*** Entries provided ***

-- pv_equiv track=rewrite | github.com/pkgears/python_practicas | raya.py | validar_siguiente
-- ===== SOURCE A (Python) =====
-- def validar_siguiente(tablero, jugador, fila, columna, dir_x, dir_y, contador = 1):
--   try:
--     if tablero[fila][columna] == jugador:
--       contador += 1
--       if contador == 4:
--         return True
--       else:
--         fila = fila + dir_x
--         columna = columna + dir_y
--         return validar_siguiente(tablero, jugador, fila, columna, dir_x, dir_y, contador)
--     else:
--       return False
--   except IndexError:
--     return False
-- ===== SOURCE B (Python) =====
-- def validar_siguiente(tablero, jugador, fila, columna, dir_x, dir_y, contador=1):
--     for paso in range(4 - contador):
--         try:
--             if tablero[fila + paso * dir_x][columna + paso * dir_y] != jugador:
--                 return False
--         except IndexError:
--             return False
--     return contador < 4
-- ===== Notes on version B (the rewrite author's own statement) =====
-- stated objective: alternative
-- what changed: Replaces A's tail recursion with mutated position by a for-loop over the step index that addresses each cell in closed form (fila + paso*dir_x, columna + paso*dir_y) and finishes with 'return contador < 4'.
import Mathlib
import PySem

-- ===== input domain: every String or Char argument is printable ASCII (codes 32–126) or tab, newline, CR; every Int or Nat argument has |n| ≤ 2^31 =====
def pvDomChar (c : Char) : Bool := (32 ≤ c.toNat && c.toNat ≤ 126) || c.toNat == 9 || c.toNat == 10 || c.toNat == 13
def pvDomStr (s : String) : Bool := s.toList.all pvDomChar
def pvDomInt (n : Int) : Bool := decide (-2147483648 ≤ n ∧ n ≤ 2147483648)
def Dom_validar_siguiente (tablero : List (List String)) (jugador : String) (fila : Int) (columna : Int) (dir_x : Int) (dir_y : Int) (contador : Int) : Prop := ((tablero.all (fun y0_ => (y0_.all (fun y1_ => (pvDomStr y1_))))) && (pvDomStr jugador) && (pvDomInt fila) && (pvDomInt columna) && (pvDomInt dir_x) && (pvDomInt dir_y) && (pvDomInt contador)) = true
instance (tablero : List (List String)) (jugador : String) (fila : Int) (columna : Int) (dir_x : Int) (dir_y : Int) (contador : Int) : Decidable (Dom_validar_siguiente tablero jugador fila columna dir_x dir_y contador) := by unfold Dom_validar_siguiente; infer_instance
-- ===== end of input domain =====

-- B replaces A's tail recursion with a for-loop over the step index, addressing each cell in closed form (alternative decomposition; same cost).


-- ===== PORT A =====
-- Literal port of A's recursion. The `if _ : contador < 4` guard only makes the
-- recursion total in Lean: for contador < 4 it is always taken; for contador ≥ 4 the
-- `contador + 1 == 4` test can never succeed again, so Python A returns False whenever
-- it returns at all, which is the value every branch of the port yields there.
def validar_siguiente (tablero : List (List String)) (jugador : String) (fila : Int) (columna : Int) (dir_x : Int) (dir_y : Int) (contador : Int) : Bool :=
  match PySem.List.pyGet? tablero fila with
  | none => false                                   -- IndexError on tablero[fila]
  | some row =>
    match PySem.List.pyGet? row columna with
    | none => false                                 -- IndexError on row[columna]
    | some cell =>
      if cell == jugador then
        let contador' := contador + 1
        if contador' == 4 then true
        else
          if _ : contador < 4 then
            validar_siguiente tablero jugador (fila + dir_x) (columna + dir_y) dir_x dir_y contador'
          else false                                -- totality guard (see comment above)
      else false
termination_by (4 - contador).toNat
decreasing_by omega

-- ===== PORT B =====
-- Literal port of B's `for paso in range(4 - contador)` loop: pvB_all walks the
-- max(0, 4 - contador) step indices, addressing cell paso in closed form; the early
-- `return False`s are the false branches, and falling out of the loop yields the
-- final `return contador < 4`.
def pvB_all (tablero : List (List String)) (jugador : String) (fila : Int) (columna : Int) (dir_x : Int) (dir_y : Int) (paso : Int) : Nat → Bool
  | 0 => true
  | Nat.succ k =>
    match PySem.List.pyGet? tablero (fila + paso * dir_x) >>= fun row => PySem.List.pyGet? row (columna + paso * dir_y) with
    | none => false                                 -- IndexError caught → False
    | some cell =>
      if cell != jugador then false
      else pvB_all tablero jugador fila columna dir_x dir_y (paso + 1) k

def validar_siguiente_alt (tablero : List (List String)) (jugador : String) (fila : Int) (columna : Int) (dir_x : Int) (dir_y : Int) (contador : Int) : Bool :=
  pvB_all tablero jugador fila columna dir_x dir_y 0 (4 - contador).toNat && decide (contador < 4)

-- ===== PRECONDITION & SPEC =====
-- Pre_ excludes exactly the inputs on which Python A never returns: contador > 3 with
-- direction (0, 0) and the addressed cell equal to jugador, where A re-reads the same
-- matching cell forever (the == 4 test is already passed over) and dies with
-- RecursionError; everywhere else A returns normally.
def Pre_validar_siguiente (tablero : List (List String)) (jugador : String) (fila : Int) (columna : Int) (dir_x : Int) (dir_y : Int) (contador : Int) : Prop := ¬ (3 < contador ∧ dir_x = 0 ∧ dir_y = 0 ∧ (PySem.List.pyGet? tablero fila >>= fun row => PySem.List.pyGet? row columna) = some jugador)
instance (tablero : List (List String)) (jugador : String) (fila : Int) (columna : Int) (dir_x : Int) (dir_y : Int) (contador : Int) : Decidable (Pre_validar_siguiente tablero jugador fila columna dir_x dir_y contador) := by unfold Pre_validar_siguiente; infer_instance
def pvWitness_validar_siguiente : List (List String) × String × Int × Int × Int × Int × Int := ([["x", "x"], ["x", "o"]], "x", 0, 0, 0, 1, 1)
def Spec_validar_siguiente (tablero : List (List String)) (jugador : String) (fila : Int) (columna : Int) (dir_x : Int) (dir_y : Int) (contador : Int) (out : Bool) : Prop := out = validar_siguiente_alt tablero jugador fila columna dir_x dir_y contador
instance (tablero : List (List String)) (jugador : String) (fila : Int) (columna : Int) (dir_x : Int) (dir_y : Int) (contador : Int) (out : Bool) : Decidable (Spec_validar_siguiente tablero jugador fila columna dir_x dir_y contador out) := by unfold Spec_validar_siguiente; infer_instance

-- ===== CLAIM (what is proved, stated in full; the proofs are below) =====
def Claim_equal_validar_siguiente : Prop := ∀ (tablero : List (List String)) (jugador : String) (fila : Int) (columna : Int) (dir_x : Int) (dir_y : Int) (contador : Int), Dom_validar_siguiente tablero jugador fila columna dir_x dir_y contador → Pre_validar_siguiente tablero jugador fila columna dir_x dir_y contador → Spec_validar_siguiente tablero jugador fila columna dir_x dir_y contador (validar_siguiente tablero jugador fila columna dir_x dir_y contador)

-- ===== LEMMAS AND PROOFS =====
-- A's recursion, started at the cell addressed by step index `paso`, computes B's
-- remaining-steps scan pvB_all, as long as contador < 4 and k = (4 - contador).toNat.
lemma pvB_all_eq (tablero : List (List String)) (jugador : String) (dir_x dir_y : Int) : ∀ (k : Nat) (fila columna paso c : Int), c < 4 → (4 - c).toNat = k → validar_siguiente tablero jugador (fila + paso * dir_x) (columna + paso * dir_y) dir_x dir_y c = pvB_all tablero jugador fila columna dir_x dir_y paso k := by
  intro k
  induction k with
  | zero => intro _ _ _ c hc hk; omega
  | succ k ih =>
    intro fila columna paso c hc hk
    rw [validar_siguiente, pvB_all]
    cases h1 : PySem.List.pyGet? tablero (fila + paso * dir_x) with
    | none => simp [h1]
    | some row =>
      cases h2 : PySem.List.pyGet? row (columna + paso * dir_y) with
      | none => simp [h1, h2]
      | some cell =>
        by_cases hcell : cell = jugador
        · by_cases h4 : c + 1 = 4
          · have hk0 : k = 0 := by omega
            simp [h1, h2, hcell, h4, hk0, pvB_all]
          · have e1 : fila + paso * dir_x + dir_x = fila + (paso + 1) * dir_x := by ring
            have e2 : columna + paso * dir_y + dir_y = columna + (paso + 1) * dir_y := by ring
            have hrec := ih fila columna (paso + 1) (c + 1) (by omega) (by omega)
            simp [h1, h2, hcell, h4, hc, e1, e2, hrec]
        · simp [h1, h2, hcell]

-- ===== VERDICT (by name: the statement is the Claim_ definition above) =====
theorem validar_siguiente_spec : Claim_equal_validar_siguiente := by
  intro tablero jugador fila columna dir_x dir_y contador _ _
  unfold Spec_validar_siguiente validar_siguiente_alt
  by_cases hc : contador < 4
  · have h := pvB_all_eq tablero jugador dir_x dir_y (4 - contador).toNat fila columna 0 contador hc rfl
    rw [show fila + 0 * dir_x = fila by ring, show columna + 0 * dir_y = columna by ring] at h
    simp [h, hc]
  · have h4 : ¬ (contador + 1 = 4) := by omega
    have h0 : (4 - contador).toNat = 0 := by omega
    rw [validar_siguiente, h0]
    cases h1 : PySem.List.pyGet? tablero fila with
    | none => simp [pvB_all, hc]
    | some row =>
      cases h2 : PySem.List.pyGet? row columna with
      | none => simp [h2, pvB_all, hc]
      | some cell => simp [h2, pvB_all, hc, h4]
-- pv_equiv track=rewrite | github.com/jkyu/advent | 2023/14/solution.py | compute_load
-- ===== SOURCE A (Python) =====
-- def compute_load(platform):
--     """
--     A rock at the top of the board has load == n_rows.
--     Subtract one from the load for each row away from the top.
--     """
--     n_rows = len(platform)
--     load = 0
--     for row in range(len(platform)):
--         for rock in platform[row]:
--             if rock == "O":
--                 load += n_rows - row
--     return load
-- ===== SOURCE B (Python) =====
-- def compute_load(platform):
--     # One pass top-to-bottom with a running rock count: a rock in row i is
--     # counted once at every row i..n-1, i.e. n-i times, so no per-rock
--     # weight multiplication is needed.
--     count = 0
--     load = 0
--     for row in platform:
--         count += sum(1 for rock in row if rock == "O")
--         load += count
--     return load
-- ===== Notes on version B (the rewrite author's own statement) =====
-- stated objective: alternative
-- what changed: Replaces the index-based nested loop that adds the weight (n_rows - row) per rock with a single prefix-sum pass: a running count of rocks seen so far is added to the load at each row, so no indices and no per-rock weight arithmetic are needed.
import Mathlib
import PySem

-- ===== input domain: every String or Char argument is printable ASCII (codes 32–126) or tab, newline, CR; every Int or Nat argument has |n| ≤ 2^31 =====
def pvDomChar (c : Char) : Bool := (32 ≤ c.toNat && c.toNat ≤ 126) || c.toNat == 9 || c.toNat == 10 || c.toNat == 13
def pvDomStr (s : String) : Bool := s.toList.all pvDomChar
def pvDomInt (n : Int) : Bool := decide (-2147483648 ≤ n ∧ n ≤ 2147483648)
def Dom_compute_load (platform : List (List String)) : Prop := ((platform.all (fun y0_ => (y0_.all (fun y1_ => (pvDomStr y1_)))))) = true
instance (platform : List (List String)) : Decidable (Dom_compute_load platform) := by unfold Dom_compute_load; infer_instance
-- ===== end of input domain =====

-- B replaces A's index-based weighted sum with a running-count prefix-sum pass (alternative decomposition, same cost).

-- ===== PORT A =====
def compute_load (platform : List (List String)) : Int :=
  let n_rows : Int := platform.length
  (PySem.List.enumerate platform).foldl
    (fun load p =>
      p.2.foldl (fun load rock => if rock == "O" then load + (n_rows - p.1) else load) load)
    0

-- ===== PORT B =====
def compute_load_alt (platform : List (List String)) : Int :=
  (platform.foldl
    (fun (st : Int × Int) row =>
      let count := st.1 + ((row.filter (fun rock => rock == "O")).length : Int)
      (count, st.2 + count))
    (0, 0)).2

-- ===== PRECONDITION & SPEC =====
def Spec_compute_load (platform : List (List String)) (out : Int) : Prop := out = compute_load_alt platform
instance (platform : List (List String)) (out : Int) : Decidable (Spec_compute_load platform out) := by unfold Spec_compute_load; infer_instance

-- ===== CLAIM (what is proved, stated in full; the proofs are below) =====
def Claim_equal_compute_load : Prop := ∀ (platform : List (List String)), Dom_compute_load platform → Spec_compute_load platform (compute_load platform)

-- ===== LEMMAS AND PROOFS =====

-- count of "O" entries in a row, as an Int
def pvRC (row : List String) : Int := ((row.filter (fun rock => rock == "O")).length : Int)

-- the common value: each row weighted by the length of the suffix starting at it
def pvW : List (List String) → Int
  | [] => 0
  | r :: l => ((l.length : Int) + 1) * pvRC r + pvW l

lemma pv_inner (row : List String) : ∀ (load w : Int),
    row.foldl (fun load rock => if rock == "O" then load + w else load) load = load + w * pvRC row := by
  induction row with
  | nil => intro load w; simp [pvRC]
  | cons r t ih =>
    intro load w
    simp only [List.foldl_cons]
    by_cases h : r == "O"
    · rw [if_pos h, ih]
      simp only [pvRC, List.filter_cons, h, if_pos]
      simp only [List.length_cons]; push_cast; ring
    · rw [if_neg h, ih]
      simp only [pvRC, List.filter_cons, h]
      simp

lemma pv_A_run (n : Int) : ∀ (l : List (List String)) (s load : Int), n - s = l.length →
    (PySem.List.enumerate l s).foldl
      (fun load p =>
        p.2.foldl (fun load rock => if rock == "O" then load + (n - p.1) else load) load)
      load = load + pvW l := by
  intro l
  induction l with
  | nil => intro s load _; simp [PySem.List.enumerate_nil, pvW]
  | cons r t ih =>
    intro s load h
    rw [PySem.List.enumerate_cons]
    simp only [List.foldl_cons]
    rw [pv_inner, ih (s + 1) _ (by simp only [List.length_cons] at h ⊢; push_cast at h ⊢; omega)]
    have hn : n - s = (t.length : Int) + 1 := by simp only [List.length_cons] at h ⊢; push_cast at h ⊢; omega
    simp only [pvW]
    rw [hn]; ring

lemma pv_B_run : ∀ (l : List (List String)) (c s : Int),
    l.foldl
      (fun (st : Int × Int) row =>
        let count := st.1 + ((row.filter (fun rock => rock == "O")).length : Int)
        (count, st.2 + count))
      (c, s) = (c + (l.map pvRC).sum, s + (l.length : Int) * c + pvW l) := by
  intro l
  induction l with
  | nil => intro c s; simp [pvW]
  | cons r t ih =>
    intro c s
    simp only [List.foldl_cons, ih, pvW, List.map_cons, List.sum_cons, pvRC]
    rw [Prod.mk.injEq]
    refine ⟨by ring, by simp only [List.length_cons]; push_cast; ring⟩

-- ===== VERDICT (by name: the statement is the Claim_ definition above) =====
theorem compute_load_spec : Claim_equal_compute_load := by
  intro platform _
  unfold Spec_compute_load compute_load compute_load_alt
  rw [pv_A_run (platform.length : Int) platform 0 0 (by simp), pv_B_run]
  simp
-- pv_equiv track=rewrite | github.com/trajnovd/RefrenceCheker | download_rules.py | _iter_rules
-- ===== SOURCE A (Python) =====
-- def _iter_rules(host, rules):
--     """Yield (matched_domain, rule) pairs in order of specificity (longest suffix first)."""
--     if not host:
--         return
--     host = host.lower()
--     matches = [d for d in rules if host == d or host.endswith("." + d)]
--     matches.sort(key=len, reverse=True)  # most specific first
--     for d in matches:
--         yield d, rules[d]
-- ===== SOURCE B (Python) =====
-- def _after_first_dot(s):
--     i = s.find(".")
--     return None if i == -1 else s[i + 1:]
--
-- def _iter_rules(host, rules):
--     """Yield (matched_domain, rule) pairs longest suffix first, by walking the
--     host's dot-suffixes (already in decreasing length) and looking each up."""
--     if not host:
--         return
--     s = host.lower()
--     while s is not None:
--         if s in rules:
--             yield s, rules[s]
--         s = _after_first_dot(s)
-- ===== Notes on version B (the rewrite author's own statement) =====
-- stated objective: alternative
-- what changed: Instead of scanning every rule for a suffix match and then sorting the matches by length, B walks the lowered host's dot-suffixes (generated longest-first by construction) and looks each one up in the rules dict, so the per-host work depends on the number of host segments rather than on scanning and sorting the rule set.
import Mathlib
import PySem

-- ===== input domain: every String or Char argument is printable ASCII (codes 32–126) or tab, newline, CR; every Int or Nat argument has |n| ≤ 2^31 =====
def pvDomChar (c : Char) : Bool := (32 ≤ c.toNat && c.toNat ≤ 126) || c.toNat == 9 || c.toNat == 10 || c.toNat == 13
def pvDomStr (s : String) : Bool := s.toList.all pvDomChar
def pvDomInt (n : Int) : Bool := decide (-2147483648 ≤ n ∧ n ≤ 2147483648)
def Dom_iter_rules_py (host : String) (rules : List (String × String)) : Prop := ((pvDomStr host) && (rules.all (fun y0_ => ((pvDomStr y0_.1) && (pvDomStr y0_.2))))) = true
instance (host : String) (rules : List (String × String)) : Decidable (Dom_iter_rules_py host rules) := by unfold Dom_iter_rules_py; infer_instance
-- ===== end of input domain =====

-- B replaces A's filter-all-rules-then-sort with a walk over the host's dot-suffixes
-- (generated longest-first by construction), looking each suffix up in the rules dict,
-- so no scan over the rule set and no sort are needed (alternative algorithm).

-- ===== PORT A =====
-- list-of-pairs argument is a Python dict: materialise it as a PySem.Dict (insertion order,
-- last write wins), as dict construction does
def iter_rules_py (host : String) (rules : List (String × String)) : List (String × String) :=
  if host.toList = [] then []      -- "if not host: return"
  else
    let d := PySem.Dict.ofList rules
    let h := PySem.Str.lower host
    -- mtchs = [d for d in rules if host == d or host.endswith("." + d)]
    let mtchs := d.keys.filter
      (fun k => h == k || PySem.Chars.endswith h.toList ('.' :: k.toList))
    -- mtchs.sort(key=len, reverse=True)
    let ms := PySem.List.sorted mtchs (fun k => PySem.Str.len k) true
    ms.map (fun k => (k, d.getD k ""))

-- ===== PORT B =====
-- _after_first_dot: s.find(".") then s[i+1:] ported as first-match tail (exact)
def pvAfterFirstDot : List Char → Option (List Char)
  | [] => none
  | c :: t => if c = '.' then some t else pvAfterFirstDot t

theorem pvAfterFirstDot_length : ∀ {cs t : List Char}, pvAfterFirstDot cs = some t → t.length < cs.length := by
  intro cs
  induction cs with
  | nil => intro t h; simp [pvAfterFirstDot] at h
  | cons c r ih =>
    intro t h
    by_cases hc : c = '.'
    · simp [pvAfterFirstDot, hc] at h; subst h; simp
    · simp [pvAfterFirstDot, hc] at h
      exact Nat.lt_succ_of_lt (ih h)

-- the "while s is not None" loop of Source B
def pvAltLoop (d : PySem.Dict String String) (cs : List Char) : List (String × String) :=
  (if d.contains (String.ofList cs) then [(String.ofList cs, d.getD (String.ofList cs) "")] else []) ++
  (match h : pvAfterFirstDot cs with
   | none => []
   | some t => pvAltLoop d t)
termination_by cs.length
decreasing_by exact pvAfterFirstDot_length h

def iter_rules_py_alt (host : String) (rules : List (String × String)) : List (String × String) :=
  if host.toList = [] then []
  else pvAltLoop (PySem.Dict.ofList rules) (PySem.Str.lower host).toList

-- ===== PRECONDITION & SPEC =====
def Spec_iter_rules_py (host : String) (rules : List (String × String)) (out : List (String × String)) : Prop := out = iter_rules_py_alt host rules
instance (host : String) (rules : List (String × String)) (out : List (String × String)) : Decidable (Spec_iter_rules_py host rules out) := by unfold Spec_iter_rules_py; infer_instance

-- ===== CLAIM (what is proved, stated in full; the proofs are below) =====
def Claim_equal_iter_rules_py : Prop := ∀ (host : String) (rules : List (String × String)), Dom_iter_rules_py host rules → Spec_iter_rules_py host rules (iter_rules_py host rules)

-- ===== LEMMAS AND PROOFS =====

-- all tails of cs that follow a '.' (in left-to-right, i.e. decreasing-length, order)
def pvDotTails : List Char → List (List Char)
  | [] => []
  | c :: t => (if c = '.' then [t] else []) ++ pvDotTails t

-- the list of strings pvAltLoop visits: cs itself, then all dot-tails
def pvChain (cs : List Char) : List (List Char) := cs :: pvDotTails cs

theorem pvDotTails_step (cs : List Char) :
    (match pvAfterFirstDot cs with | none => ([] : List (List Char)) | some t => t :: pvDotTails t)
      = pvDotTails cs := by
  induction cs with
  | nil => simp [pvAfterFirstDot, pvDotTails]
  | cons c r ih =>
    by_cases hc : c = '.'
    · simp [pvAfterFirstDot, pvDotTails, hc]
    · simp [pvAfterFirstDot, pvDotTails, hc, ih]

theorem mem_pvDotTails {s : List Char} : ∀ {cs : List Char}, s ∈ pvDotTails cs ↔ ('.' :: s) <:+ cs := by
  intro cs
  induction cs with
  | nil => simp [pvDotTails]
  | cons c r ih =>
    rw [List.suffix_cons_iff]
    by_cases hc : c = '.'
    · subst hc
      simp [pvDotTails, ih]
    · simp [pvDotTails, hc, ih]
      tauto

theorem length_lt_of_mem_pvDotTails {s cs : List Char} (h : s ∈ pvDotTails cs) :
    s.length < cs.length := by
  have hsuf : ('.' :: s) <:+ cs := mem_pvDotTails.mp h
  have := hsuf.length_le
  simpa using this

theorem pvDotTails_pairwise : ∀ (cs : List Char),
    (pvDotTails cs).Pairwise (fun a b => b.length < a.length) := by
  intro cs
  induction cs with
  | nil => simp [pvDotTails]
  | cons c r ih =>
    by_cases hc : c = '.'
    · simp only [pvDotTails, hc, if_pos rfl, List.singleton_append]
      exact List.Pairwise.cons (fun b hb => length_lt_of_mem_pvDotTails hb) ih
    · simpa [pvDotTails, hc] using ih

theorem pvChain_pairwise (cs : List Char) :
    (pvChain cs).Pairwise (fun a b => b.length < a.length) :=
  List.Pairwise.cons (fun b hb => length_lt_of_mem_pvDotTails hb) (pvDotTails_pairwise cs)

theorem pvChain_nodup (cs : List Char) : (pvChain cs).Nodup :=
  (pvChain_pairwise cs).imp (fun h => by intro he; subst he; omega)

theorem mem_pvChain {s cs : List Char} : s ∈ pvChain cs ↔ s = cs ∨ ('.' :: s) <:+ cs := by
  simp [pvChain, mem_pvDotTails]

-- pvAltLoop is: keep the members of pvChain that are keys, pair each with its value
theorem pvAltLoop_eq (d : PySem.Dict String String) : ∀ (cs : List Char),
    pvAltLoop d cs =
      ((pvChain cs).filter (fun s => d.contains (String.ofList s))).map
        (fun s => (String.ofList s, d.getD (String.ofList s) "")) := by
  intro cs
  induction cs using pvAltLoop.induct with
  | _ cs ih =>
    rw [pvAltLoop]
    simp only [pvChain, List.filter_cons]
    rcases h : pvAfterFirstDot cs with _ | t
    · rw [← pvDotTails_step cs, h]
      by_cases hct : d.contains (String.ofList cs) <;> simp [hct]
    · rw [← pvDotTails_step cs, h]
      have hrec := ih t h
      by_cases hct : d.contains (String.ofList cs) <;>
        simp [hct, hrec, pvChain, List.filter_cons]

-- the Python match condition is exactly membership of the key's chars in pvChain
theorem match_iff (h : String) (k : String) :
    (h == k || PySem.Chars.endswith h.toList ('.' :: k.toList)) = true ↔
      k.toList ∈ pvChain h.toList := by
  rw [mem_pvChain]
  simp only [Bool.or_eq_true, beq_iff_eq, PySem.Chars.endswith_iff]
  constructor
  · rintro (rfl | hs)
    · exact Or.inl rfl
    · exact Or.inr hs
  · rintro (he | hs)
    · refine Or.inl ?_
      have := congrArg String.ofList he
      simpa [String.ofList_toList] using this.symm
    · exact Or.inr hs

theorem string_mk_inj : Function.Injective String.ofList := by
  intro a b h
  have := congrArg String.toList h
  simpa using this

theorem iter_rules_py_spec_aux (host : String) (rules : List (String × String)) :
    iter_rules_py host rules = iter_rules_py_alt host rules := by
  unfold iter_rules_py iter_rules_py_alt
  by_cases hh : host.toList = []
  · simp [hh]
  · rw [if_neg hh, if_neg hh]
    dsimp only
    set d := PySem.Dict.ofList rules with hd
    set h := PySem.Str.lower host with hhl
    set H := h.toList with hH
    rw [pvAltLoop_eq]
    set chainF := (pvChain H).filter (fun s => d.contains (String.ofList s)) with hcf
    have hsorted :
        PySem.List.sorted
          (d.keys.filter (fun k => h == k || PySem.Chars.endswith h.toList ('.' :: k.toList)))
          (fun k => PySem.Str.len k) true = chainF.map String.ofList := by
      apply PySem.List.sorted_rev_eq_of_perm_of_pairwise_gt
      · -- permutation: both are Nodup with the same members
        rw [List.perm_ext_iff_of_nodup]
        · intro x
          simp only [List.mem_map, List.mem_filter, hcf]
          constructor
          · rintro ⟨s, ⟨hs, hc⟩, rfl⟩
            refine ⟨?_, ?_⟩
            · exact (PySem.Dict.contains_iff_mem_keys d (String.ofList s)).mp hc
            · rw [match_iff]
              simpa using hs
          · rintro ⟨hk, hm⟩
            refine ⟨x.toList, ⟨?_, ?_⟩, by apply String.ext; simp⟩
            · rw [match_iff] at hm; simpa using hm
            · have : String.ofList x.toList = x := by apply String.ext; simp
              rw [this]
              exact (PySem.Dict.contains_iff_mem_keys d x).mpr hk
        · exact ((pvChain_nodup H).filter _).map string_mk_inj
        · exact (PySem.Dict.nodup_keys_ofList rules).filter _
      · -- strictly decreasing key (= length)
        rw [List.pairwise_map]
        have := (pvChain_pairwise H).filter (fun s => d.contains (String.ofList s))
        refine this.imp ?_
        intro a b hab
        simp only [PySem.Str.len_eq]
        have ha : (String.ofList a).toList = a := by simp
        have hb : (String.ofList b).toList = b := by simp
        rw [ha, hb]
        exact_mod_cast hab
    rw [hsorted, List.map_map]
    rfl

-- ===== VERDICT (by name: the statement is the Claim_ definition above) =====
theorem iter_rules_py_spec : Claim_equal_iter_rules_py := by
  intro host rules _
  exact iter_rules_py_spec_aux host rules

*** End of Entries provided ***

Requirement: From the entries above, work out how many lines include "changed"; the number is the only answer wanted.

Exercise solution: 3